■ DATA TO EXAMINE
-- ===== VERDICT (by name: the statement is the Claim_ definition above) =====
theorem pv_main : ∀ (batteries : List String), Pre_get_largest_joltage_1 batteries →
    get_largest_joltage_1 batteries = get_largest_joltage_1_alt batteries := by
  intro batteries hpre
  simp only [Pre_get_largest_joltage_1] at hpre
  simp only [get_largest_joltage_1, get_largest_joltage_1_alt]
  cases hmax : pvMaxDigit? ((batteries.map String.toList).flatten).dropLast with
  | none => rw [hmax] at hpre; simp at hpre
  | some m =>
    rw [hmax] at hpre
    have hA1 : pvFindLoop ((batteries.map String.toList).flatten).dropLast pvDigitsRev =
        (((batteries.map String.toList).flatten).dropLast.idxOf m : Int) := by
      rw [pv_findLoop_eq, hmax]
    have hB1 : pvLeftmostMaxDigit ((batteries.map String.toList).flatten).dropLast =
        (((batteries.map String.toList).flatten).dropLast.idxOf m : Int) := by
      rw [pv_leftmost_eq, hmax]
    rw [hA1, hB1]
    have hslice : PySem.List.slice ((batteries.map String.toList).flatten)
        (some ((((batteries.map String.toList).flatten).dropLast.idxOf m : Int) + 1)) none =
        ((batteries.map String.toList).flatten).drop
          (((batteries.map String.toList).flatten).dropLast.idxOf m + 1) := by
      have hcast : ((((batteries.map String.toList).flatten).dropLast.idxOf m : Int) + 1) =
          (((((batteries.map String.toList).flatten).dropLast.idxOf m) + 1 : Nat) : Int) := by
        push_cast; ring
      rw [hcast, PySem.List.slice_from_natCast]
    rw [hslice]
    obtain ⟨m2, hmax2⟩ := Option.ne_none_iff_exists'.1 (pv_any_iff_maxDigit.1 hpre)
    have hA2 : pvFindLoop (((batteries.map String.toList).flatten).drop
        (((batteries.map String.toList).flatten).dropLast.idxOf m + 1)) pvDigitsRev =
        ((((batteries.map String.toList).flatten).drop
          (((batteries.map String.toList).flatten).dropLast.idxOf m + 1)).idxOf m2 : Int) := by
      rw [pv_findLoop_eq, hmax2]
    have hB2 : pvLeftmostMaxDigit (((batteries.map String.toList).flatten).drop
        (((batteries.map String.toList).flatten).dropLast.idxOf m + 1)) =
        ((((batteries.map String.toList).flatten).drop
          (((batteries.map String.toList).flatten).dropLast.idxOf m + 1)).idxOf m2 : Int) := by
      rw [pv_leftmost_eq, hmax2]
    rw [hA2, hB2]
    have h1 : ¬ ((((batteries.map String.toList).flatten).dropLast.idxOf m : Int) = -1) := by omega
    have h2 : ¬ (((((batteries.map String.toList).flatten).drop
        (((batteries.map String.toList).flatten).dropLast.idxOf m + 1)).idxOf m2 : Int) = -1) := by omega
    simp only [h1, h2, ne_eq, not_false_eq_true, if_true]
    simp [pvCharAtA]

-- ===== VERDICT (by name: the statement is the Claim_ definition above) =====
theorem get_largest_joltage_1_spec : Claim_equal_get_largest_joltage_1 := by
  intro batteries _ hpre
  exact pv_main batteries hpre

■ TASK TO COMPLETE
Each line in the entries above that includes the string "pvDigitsRev" should be extracted.

■ YOUR RESPONSE
    have hA1 : pvFindLoop ((batteries.map String.toList).flatten).dropLast pvDigitsRev =
        (((batteries.map String.toList).flatten).dropLast.idxOf m + 1)) pvDigitsRev =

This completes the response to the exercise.